## [MATERIALS PROVIDED]
┌──
theorem opc_none_of_not_op (tok : String) (h : pvIsOpA tok = false) : opcOf tok = none := by
  unfold pvIsOpA at h
  unfold opcOf
  split_ifs with h1 h2 h3 h4 <;> simp_all

theorem opc_isSome_of_op (tok : String) (h : pvIsOpA tok = true) : (opcOf tok).isSome = true := by
  unfold pvIsOpA at h
  unfold opcOf
  split_ifs <;> simp_all

theorem pop_sim (stack : List (List (String × String))) (hInv : pvInv stack)
    (out : List (List (String × String))) (c0 : List String) (p : Int) :
    bPop (c0 ++ out.flatMap emit1) (stack.map pvSig) p =
      (c0 ++ (rpnPopA out stack p).1.flatMap emit1, (rpnPopA out stack p).2.map pvSig) ∧
    pvInv (rpnPopA out stack p).2 := by
  induction stack generalizing out with
  | nil => exact ⟨by simp [bPop, rpnPopA], fun s hs => nomatch hs⟩
  | cons s rest ih =>
    have hrest : pvInv rest := fun x hx => hInv x (List.mem_cons_of_mem _ hx)
    rcases hInv s (List.mem_cons_self ..) with habre | hop
    · have hcond : ¬ (pvTok s ≠ "ABRE_PARENTESES" ∧ pvPrec (pvTok s) ≥ p) := by simp [habre]
      refine ⟨?_, ?_⟩
      · simp [rpnPopA, habre, pvSig, bPop]
      · simp only [rpnPopA, if_neg hcond]
        exact hInv
    · obtain ⟨op, hbop⟩ := Option.isSome_iff_exists.mp hop
      obtain ⟨hprec, habre, _, _, _, _, _, hpar, hemit⟩ := opc_spec _ _ hbop
      have hsig : pvSig s = op := by simp [pvSig, habre, hbop]
      by_cases hq : precOp op ≥ p
      · have hrec := ih hrest (out ++ [s])
        have hcond : pvTok s ≠ "ABRE_PARENTESES" ∧ pvPrec (pvTok s) ≥ p :=
          ⟨habre, by rw [hprec]; exact hq⟩
        have hflat : c0 ++ (out ++ [s]).flatMap emit1 = (c0 ++ out.flatMap emit1) ++ [op] := by
          simp [List.flatMap_append, hemit s rfl]
        rw [hflat] at hrec
        have hbcond : op ≠ "(" ∧ precOp op ≥ p := ⟨hpar, hq⟩
        simp only [rpnPopA, if_pos hcond, List.map_cons, hsig, bPop, if_pos hbcond]
        exact hrec
      · have hcond : ¬ (pvTok s ≠ "ABRE_PARENTESES" ∧ pvPrec (pvTok s) ≥ p) := by
          rw [hprec]; tauto
        refine ⟨?_, ?_⟩
        · simp only [rpnPopA, if_neg hcond, List.map_cons, hsig, bPop,
            if_neg (by tauto : ¬ (op ≠ "(" ∧ precOp op ≥ p))]
        · simp only [rpnPopA, if_neg hcond]
          exact hInv

theorem close_sim (stack : List (List (String × String))) (hInv : pvInv stack)
    (out : List (List (String × String))) (c0 : List String) :
    bClose (c0 ++ out.flatMap emit1) (stack.map pvSig) =
      (c0 ++ (rpnCloseA out stack).1.flatMap emit1, (rpnCloseA out stack).2.map pvSig) ∧
    pvInv (rpnCloseA out stack).2 := by
  induction stack generalizing out with
  | nil => exact ⟨by simp [bClose, rpnCloseA], fun s hs => nomatch hs⟩
  | cons s rest ih =>
    have hrest : pvInv rest := fun x hx => hInv x (List.mem_cons_of_mem _ hx)
    rcases hInv s (List.mem_cons_self ..) with habre | hop
    · refine ⟨?_, ?_⟩
      · simp [rpnCloseA, habre, pvSig, bClose]
      · simp only [rpnCloseA, if_pos habre]
        exact hrest
    · obtain ⟨op, hbop⟩ := Option.isSome_iff_exists.mp hop
      obtain ⟨_, habre, _, _, _, _, _, hpar, hemit⟩ := opc_spec _ _ hbop
      have hsig : pvSig s = op := by simp [pvSig, habre, hbop]
      have hrec := ih hrest (out ++ [s])
      have hflat : c0 ++ (out ++ [s]).flatMap emit1 = (c0 ++ out.flatMap emit1) ++ [op] := by
        simp [List.flatMap_append, hemit s rfl]
      rw [hflat] at hrec
      simp only [rpnCloseA, if_neg habre, List.map_cons, hsig, bClose, if_pos hpar]
      exact hrec

theorem drain_sim (stack : List (List (String × String))) (hInv : pvInv stack)
    (out : List (List (String × String))) (c0 : List String) :
    bDrain (c0 ++ out.flatMap emit1) (stack.map pvSig) = c0 ++ (out ++ stack).flatMap emit1 := by
  induction stack generalizing out with
  | nil => simp [bDrain]
  | cons s rest ih =>
    have hrest : pvInv rest := fun x hx => hInv x (List.mem_cons_of_mem _ hx)
    rcases hInv s (List.mem_cons_self ..) with habre | hop
    · have hemit : emit1 s = [] := by simp [emit1, habre]
      have hsig : pvSig s = "(" := by simp [pvSig, habre]
      have := ih hrest (out ++ [s])
      simp only [List.flatMap_append, List.flatMap_cons, List.flatMap_nil, hemit,
        List.append_nil] at this ⊢
      simpa [hsig, bDrain] using this
    · obtain ⟨op, hbop⟩ := Option.isSome_iff_exists.mp hop
      obtain ⟨_, habre, _, _, _, _, _, hpar, hemitOp⟩ := opc_spec _ _ hbop
      have hsig : pvSig s = op := by simp [pvSig, habre, hbop]
      have hemit : emit1 s = [op] := hemitOp s rfl
      have := ih hrest (out ++ [s])
      simp only [List.flatMap_append, List.flatMap_cons, List.flatMap_nil, hemit,
        List.append_nil] at this ⊢
      simpa [hsig, bDrain, if_pos hpar, List.append_assoc] using this

-- one expression token (not a semicolon): Source B's expr branch simulates A's rpn step
theorem step_sim (out stack : List (List (String × String))) (hInv : pvInv stack)
    (c0 : List String) (v : String) (t : List (String × String))
    (hsem : pvTok t ≠ "PONTO_E_VIRGULA") :
    mStep (c0 ++ out.flatMap emit1, BMode.expr v (stack.map pvSig)) t =
      (c0 ++ (rpnStepA (out, stack) t).1.flatMap emit1,
       BMode.expr v ((rpnStepA (out, stack) t).2.map pvSig)) ∧
    pvInv (rpnStepA (out, stack) t).2 := by
  show exprStep _ v _ t = _ ∧ _
  by_cases hN : pvTok t = "NUMERO_INTEIRO"
  · refine ⟨?_, by simpa [rpnStepA, hN] using hInv⟩
    simp [exprStep, rpnStepA, hN, emit1, List.flatMap_append]
  by_cases hI : pvTok t = "IDENTIFICADOR"
  · refine ⟨?_, by simpa [rpnStepA, hI] using hInv⟩
    simp [exprStep, rpnStepA, hI, emit1, List.flatMap_append]
  have hor : ¬ (pvTok t = "NUMERO_INTEIRO" ∨ pvTok t = "IDENTIFICADOR") := by tauto
  by_cases hOp : pvIsOpA (pvTok t) = true
  · obtain ⟨op, hbop⟩ := Option.isSome_iff_exists.mp (opc_isSome_of_op _ hOp)
    obtain ⟨hprec, habre, _, _, _, _, _, _, _⟩ := opc_spec _ _ hbop
    obtain ⟨hpop, hpopInv⟩ := pop_sim stack hInv out c0 (precOp op)
    refine ⟨?_, ?_⟩
    · simp only [exprStep, if_neg hN, if_neg hI, hbop, rpnStepA, if_neg hor, if_pos hOp, hprec,
        List.map_cons]
      rw [hpop]
      simp [pvSig, habre, hbop]
    · simp only [rpnStepA, if_neg hor, if_pos hOp, hprec]
      intro x hx
      rcases List.mem_cons.mp hx with hx | hx
      · right; subst hx; simp [hbop]
      · exact hpopInv x hx
  · have hnone : opcOf (pvTok t) = none := opc_none_of_not_op _ (by simpa using hOp)
    by_cases hA : pvTok t = "ABRE_PARENTESES"
    · refine ⟨?_, ?_⟩
      · simp [exprStep, rpnStepA, hA, opcOf, pvIsOpA, pvSig]
      · simp only [rpnStepA, if_neg hor, if_neg hOp, if_pos hA]
        intro x hx
        rcases List.mem_cons.mp hx with hx | hx
        · left; subst hx; exact hA
        · exact hInv x hx
    by_cases hFe : pvTok t = "FECHA_PARENTESES"
    · obtain ⟨hcl, hclInv⟩ := close_sim stack hInv out c0
      refine ⟨?_, ?_⟩
      · simp only [exprStep, if_neg hN, if_neg hI, hnone, if_neg hA, if_pos hFe,
          rpnStepA, if_neg hor, if_neg hOp]
        rw [hcl]
      · simp only [rpnStepA, if_neg hor, if_neg hOp, if_neg hA, if_pos hFe]
        exact hclInv
    · refine ⟨?_, ?_⟩
      · simp [exprStep, rpnStepA, hN, hI, hOp, hA, hFe, hsem, hnone]
      · simp only [rpnStepA, if_neg hor, if_neg hOp, if_neg hA, if_neg hFe]
        exact hInv

-- A's fold over the expression slice tokens[j0:findSemi j0]
def aFold (tokens : List (List (String × String))) (j0 : Nat)
    (out stack : List (List (String × String))) :
    List (List (String × String)) × List (List (String × String)) :=
  ((tokens.drop j0).take (findSemiA tokens j0 - j0)).foldl rpnStepA (out, stack)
└──
## [PROMPT]
Each line of the entries that contains "hsem" counts once; state the total as a bare number.

## [REPLY]
2